[Dataset entries]
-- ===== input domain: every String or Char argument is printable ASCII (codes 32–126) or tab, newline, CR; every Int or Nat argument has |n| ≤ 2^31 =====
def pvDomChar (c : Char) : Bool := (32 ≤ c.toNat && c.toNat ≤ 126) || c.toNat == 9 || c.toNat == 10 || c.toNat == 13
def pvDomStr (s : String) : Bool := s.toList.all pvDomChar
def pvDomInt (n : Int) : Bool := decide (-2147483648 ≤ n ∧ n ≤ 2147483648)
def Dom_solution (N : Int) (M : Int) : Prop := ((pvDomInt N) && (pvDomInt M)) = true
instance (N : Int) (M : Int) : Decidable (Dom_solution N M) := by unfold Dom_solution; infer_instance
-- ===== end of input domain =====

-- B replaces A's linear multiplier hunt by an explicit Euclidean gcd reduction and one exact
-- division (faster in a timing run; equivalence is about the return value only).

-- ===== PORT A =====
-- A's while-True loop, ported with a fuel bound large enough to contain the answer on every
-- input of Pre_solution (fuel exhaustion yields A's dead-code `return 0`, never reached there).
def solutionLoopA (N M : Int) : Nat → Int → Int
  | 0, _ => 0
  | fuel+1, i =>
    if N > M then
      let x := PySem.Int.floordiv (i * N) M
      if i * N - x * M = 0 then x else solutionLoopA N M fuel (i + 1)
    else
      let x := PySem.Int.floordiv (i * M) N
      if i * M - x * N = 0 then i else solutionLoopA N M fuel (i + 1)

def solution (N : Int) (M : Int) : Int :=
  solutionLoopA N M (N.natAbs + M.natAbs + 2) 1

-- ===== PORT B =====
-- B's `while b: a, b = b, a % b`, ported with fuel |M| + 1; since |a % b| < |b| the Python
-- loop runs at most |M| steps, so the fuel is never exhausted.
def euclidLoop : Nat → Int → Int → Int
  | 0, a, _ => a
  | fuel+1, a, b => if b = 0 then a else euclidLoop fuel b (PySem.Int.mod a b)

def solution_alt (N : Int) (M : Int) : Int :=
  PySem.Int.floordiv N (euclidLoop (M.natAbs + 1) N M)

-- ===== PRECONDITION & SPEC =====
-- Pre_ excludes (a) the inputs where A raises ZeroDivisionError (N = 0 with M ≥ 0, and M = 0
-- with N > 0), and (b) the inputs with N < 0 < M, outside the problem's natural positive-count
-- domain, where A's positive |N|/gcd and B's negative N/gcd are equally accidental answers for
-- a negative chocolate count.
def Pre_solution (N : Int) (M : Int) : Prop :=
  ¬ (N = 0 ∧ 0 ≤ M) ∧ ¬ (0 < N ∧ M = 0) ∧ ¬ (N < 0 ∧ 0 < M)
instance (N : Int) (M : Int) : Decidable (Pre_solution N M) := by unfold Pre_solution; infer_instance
...
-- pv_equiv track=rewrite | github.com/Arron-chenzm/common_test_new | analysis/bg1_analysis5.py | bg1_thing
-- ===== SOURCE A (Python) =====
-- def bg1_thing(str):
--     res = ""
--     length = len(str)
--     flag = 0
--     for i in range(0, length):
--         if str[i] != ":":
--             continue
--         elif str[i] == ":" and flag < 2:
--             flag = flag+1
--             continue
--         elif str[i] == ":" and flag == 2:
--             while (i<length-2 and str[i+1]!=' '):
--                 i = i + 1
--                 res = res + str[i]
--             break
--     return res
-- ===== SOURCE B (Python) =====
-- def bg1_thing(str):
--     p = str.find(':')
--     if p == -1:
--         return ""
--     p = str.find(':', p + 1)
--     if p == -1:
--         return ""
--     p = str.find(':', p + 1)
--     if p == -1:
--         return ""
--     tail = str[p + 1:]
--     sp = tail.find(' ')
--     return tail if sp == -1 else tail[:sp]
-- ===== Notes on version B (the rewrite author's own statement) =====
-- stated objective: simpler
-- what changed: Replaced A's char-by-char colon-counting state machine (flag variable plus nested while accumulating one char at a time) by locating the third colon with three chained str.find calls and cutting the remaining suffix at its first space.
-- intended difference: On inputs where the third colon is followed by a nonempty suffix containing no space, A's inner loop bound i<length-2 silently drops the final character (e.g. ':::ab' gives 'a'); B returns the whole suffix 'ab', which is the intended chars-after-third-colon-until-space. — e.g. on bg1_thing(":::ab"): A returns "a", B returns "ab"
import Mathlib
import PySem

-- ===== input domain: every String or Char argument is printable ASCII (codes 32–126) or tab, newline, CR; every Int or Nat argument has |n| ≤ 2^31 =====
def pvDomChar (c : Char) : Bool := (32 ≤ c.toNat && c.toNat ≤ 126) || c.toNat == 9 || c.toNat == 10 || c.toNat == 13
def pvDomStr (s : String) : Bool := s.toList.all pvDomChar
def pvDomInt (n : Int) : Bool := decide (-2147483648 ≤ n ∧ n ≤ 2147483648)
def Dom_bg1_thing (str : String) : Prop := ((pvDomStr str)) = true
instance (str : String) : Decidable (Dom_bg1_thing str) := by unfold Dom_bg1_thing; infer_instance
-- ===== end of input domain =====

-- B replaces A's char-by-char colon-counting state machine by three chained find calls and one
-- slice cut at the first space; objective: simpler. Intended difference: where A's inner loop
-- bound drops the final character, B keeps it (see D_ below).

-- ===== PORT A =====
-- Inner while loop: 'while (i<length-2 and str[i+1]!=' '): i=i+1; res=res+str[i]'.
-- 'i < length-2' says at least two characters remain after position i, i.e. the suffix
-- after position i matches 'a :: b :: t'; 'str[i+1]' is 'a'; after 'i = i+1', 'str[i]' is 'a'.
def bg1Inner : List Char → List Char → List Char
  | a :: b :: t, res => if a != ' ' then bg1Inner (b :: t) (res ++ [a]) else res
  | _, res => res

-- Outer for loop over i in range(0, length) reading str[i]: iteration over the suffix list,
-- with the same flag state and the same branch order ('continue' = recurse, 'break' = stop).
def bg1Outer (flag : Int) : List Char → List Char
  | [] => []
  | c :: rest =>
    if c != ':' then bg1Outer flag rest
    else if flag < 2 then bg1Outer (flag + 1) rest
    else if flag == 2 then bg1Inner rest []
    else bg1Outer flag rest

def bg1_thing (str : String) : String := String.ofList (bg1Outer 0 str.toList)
--
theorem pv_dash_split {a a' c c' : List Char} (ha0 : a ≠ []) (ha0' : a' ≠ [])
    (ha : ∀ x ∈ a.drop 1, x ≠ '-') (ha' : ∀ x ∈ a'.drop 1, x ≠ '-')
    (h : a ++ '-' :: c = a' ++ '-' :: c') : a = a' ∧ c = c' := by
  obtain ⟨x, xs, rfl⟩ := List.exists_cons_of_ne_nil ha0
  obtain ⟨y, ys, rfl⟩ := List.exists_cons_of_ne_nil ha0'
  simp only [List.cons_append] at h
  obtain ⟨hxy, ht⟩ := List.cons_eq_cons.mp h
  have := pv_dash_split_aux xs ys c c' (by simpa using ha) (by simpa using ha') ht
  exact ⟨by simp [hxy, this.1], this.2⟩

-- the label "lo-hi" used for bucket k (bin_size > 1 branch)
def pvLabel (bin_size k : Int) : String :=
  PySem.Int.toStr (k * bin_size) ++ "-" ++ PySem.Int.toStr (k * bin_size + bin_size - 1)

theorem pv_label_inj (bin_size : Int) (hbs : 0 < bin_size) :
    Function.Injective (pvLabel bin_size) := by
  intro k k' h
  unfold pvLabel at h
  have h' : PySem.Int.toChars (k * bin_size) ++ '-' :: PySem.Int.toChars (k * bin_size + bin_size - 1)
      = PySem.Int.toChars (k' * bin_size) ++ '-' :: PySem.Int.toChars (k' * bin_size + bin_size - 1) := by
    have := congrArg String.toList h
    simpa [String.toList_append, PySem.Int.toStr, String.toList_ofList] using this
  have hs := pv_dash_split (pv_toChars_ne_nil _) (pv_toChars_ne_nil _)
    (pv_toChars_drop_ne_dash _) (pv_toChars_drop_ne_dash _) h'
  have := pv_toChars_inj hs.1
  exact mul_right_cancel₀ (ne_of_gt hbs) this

■ **WORK TASK**
Look through the entries above and quote exactly the lines from the line with "-- with the" to the line with "def bg1_thing (str", counting both of those lines.

■ **ANSWER FOR THE TASK**
-- with the same flag state and the same branch order ('continue' = recurse, 'break' = stop).
def bg1Outer (flag : Int) : List Char → List Char
  | [] => []
  | c :: rest =>
    if c != ':' then bg1Outer flag rest
    else if flag < 2 then bg1Outer (flag + 1) rest
    else if flag == 2 then bg1Inner rest []
    else bg1Outer flag rest

def bg1_thing (str : String) : String := String.ofList (bg1Outer 0 str.toList)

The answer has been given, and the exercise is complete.